Keep only those lines of the records that include the string "Bool".

======== GIVEN ENTRIES

-- pv_equiv track=rewrite | github.com/ferozferoz/learn_python | problems/hill_valley.py | solution
-- ===== SOURCE A (Python) =====
-- def solution(A):
--     # write your code in Python 3.6
--     number_hills = 0
--     number_valleys = 0
--     for index in range(0, len(A)):
--         if index == 0:
--             pass
--         else:
--             if A[index] > A[index - 1]:
--                 # also confirm if index-n is greater
--                 k = index - 1
--                 while A[k] == A[k - 1] and k > 0:
--                     k = k - 1
--
--                 if k == 0:
--                     number_valleys = number_valleys + 1
--                 else:
--                     if A[k] < A[k - 1]:
--                         number_valleys = number_valleys + 1
--
--             if A[index] < A[index - 1]:
--
--                 k = index - 1
--                 while A[k] == A[k - 1] and k > 0:
--                     k = k - 1
--
--                 if k == 0:
--                     number_hills = number_hills + 1
--                 else:
--                     if A[k] > A[k - 1]:
--                         number_hills = number_hills + 1
--
--             if A[index] == A[index - 1]:
--                 pass
--
--     j = index
--     while A[j] == A[j - 1] and j > 0:
--         j = j - 1
--
--     if A[j] < A[j - 1]:
--         number_valleys = number_valleys + 1
--     else:
--         number_hills = number_hills + 1
--
--     return number_hills + number_valleys
-- ===== SOURCE B (Python) =====
-- def solution(A):
--     # One forward pass: count direction changes among adjacent distinct values.
--     if not A:
--         return 0
--     changes = 0
--     prev_dir = 0          # direction of the last strict step: +1 rise, -1 fall, 0 none yet
--     last = A[0]
--     for x in A[1:]:
--         if x != last:
--             d = 1 if x > last else -1
--             if prev_dir != 0 and d != prev_dir:
--                 changes += 1
--             prev_dir = d
--             last = x
--     return changes + 2 if prev_dir != 0 else 1
-- ===== Notes on version B (the rewrite author's own statement) =====
-- stated objective: faster
-- what changed: Replaces A's backward while-loop rescan over the preceding plateau at every strict step (and the final rescan) by a single forward pass that keeps the direction of the last strict step, counting direction changes plus two (one for a constant list).
import Mathlib
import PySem

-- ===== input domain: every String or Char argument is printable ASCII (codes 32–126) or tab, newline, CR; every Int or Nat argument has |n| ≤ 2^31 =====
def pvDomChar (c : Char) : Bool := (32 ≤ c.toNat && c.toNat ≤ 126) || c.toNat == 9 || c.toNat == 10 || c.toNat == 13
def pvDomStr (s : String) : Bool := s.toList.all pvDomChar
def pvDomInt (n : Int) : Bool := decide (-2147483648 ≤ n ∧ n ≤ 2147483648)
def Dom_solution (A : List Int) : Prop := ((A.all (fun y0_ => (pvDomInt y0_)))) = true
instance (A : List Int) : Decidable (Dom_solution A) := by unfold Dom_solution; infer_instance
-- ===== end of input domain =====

================

SOLUTION FOR THIS EXERCISE ->
def pvDomChar (c : Char) : Bool := (32 ≤ c.toNat && c.toNat ≤ 126) || c.toNat == 9 || c.toNat == 10 || c.toNat == 13
def pvDomStr (s : String) : Bool := s.toList.all pvDomChar
def pvDomInt (n : Int) : Bool := decide (-2147483648 ≤ n ∧ n ≤ 2147483648)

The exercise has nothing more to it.